(Stored data)
-- pv_equiv track=rewrite | github.com/nosuggest/LeetCode | LeetCode/LeetCode903valid-permutations-for-di-sequence.py | numPermsDISequence
-- ===== SOURCE A (Python) =====
-- from functools import lru_cache
--
-- def numPermsDISequence(S):
--     """
--     :type S: str
--     :rtype: int
--     """
--     length = len(S)
--     MOD = 10 ** 9 + 7
--
--     @lru_cache(None)
--     def dp(i, j):
--         if i == 0:
--             return 1
--         elif S[i - 1] == "D":
--             return sum(dp(i - 1, k) for k in range(j, i)) % MOD
--         else:
--             return sum(dp(i - 1, k) for k in range(j)) % MOD
--
--     return sum(dp(length, k) for k in range(length + 1)) % MOD
-- ===== SOURCE B (Python) =====
-- def numPermsDISequence(S):
--     MOD = 10 ** 9 + 7
--     dp = [1]
--     for i, c in enumerate(S, 1):
--         pre = [0]
--         for v in dp:
--             pre.append(pre[-1] + v)
--         if c == "D":
--             dp = [(pre[i] - pre[j]) % MOD for j in range(i + 1)]
--         else:
--             dp = [pre[j] % MOD for j in range(i + 1)]
--     return sum(dp) % MOD
-- ===== Notes on version B (the rewrite author's own statement) =====
-- stated objective: faster
-- what changed: Replaces A's memoized recursion with O(n) sums per cell by an iterative bottom-up DP that builds one exact prefix-sum array per row, making each transition O(1): O(n^3) -> O(n^2).
import Mathlib
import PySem

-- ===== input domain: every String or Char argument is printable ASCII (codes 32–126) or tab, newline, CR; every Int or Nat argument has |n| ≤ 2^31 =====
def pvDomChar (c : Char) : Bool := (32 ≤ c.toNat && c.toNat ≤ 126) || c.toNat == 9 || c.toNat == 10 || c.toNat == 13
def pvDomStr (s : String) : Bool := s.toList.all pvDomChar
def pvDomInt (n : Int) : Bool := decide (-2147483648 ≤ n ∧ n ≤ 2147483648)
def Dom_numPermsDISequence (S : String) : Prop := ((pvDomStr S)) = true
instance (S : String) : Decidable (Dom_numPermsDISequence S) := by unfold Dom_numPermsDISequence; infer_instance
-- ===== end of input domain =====

-- B replaces A's memoized O(n) inner sums by one pass of exact prefix sums per DP row
-- (iterative bottom-up DP): an asymptotic change from O(n^3) to O(n^2) additions.

-- ===== PORT A =====
-- dp(i, j) of A's memoized recursion; recursion on i only, as in A.
-- A's S[i-1] is always in range on reachable calls (1 ≤ i ≤ len(S)), so getD is exact here.
def dpA (s : List Char) : Nat → Nat → Int
  | 0 => fun _ => (1 : Int)
  | i + 1 => fun j =>
    if s.getD i ' ' = 'D' then
      PySem.Int.mod (((List.range' j (i + 1 - j)).map (dpA s i)).sum) 1000000007
    else
      PySem.Int.mod (((List.range j).map (dpA s i)).sum) 1000000007

def numPermsDISequence (S : String) : Int :=
  let length := S.toList.length
  PySem.Int.mod (((List.range (length + 1)).map (dpA S.toList length)).sum) 1000000007

-- ===== PORT B =====
-- one enumerate step of Source B's loop: build exact prefix sums of the previous row, then the new row.
-- pre[-1] is the last element of the (always nonempty) pre list, so getLastD is exact.
def bStep (dp : List Int) (ci : Char × Nat) : List Int :=
  let i := ci.2
  let pre : List Int := dp.foldl (fun a v => a ++ [a.getLastD 0 + v]) [0]
  if ci.1 = 'D' then
    (List.range (i + 1)).map (fun j => PySem.Int.mod (pre.getD i 0 - pre.getD j 0) 1000000007)
  else
    (List.range (i + 1)).map (fun j => PySem.Int.mod (pre.getD j 0) 1000000007)

def numPermsDISequence_alt (S : String) : Int :=
  let dp := (S.toList.zipIdx 1).foldl bStep [1]
  PySem.Int.mod dp.sum 1000000007

-- ===== PRECONDITION & SPEC =====
def Spec_numPermsDISequence (S : String) (out : Int) : Prop := out = numPermsDISequence_alt S
instance (S : String) (out : Int) : Decidable (Spec_numPermsDISequence S out) := by unfold Spec_numPermsDISequence; infer_instance

-- ===== CLAIM (what is proved, stated in full; the proofs are below) =====
def Claim_equal_numPermsDISequence : Prop := ∀ (S : String), Dom_numPermsDISequence S → Spec_numPermsDISequence S (numPermsDISequence S)

-- ===== LEMMAS AND PROOFS =====

-- row i of A's DP table
def rowA (s : List Char) (i : Nat) : List Int := (List.range (i + 1)).map (dpA s i)

-- the prefix-sum fold of bStep, characterised
theorem pre_fold (xs : List Int) : ∀ (acc : List Int), acc ≠ [] →
    xs.foldl (fun a v => a ++ [a.getLastD 0 + v]) acc
      = acc ++ (List.range xs.length).map (fun j => acc.getLastD 0 + ((xs.take (j + 1)).sum)) := by
  induction xs with
  | nil => intro acc _; simp
  | cons v xs ih =>
    intro acc hacc
    have hne : acc ++ [acc.getLastD 0 + v] ≠ [] := by simp
    simp only [List.foldl_cons, ih _ hne]
    rw [List.length_cons, List.range_succ_eq_map]
    simp [List.append_assoc, Function.comp, add_assoc]

theorem pre_getD (xs : List Int) (j : Nat) (hj : j ≤ xs.length) :
    (xs.foldl (fun a v => a ++ [a.getLastD 0 + v]) [0]).getD j 0 = (xs.take j).sum := by
  rw [pre_fold xs [0] (by simp)]
  cases j with
  | zero => simp
  | succ k =>
    have hk : k < xs.length := by omega
    simp [List.getD, List.getElem?_map, List.getElem?_range hk]

-- the sum over range' j (m - j) is the difference of two prefix sums of the row
theorem sum_range'_eq (f : Nat → Int) (j m : Nat) (hj : j ≤ m) :
    ((List.range' j (m - j)).map f).sum
      = ((List.range m).map f).sum - ((List.range j).map f).sum := by
  have h : List.range m = List.range j ++ List.range' j (m - j) := by
    conv_lhs => rw [show m = j + (m - j) by omega]
    rw [List.range_add, List.range'_eq_map_range]
  rw [h, List.map_append, List.sum_append]
  ring

theorem take_rowA (s : List Char) (i j : Nat) (hj : j ≤ i + 1) :
    ((rowA s i).take j).sum = ((List.range j).map (dpA s i)).sum := by
  rw [rowA, ← List.map_take, List.take_range, Nat.min_eq_left hj]

theorem step_row (s : List Char) (i : Nat) (c : Char) (hc : s.getD i ' ' = c) :
    bStep (rowA s i) (c, i + 1) = rowA s (i + 1) := by
  rw [List.getD_eq_getElem?_getD] at hc
  have hlen : (rowA s i).length = i + 1 := by simp [rowA]
  have hpre : ∀ j, j ≤ i + 1 →
      ((rowA s i).foldl (fun a v => a ++ [a.getLastD 0 + v]) [0]).getD j 0
        = ((List.range j).map (dpA s i)).sum := by
    intro j hj
    rw [pre_getD _ j (by omega), take_rowA s i j hj]
  show bStep (rowA s i) (c, i + 1) = rowA s (i + 1)
  simp only [bStep, rowA]
  rw [← rowA]
  split_ifs with hD
  all_goals
    apply List.map_congr_left
    intro j hj
    have hj2 : j ≤ i + 1 := by
      have := List.mem_range.mp hj; omega
  · rw [hpre (i + 1) (by omega), hpre j hj2, ← sum_range'_eq (dpA s i) j (i + 1) hj2]
    simp [dpA, hc, hD]
  · rw [hpre j hj2]
    simp [dpA, hc, hD]

theorem fold_rows (s : List Char) : ∀ (t : List Char) (i : Nat), t = s.drop i →
    (t.zipIdx (i + 1)).foldl bStep (rowA s i) = rowA s (i + t.length) := by
  intro t
  induction t with
  | nil => intro i _; simp
  | cons c t ih =>
    intro i ht
    have hget : s.getD i ' ' = c := by
      have h := congrArg List.head? ht.symm
      rw [List.head?_drop] at h
      simp only [List.head?_cons] at h
      simp [List.getD, h]
    have ht' : t = s.drop (i + 1) := by
      have h := congrArg List.tail ht.symm
      rw [List.tail_drop] at h
      simpa using h.symm
    rw [List.zipIdx_cons, List.foldl_cons, step_row s i c hget, ih (i + 1) ht']
    congr 1
    simp; omega

theorem rows_eq (s : List Char) :
    (s.zipIdx 1).foldl bStep [1] = rowA s s.length := by
  have h0 : rowA s 0 = [1] := by simp [rowA, dpA]
  rw [← h0, fold_rows s s 0 (by simp), Nat.zero_add]

-- ===== VERDICT (by name: the statement is the Claim_ definition above) =====
theorem numPermsDISequence_spec : Claim_equal_numPermsDISequence := by
  intro S _
  show numPermsDISequence S = numPermsDISequence_alt S
  unfold numPermsDISequence numPermsDISequence_alt
  rw [rows_eq S.toList]
  rfl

WHAT THE TASK ASKS:
Which lines above hold the string "iterative"? Copy each of them.

REPLY TO THE EXERCISE:
-- what changed: Replaces A's memoized recursion with O(n) sums per cell by an iterative bottom-up DP that builds one exact prefix-sum array per row, making each transition O(1): O(n^3) -> O(n^2).
-- (iterative bottom-up DP): an asymptotic change from O(n^3) to O(n^2) additions.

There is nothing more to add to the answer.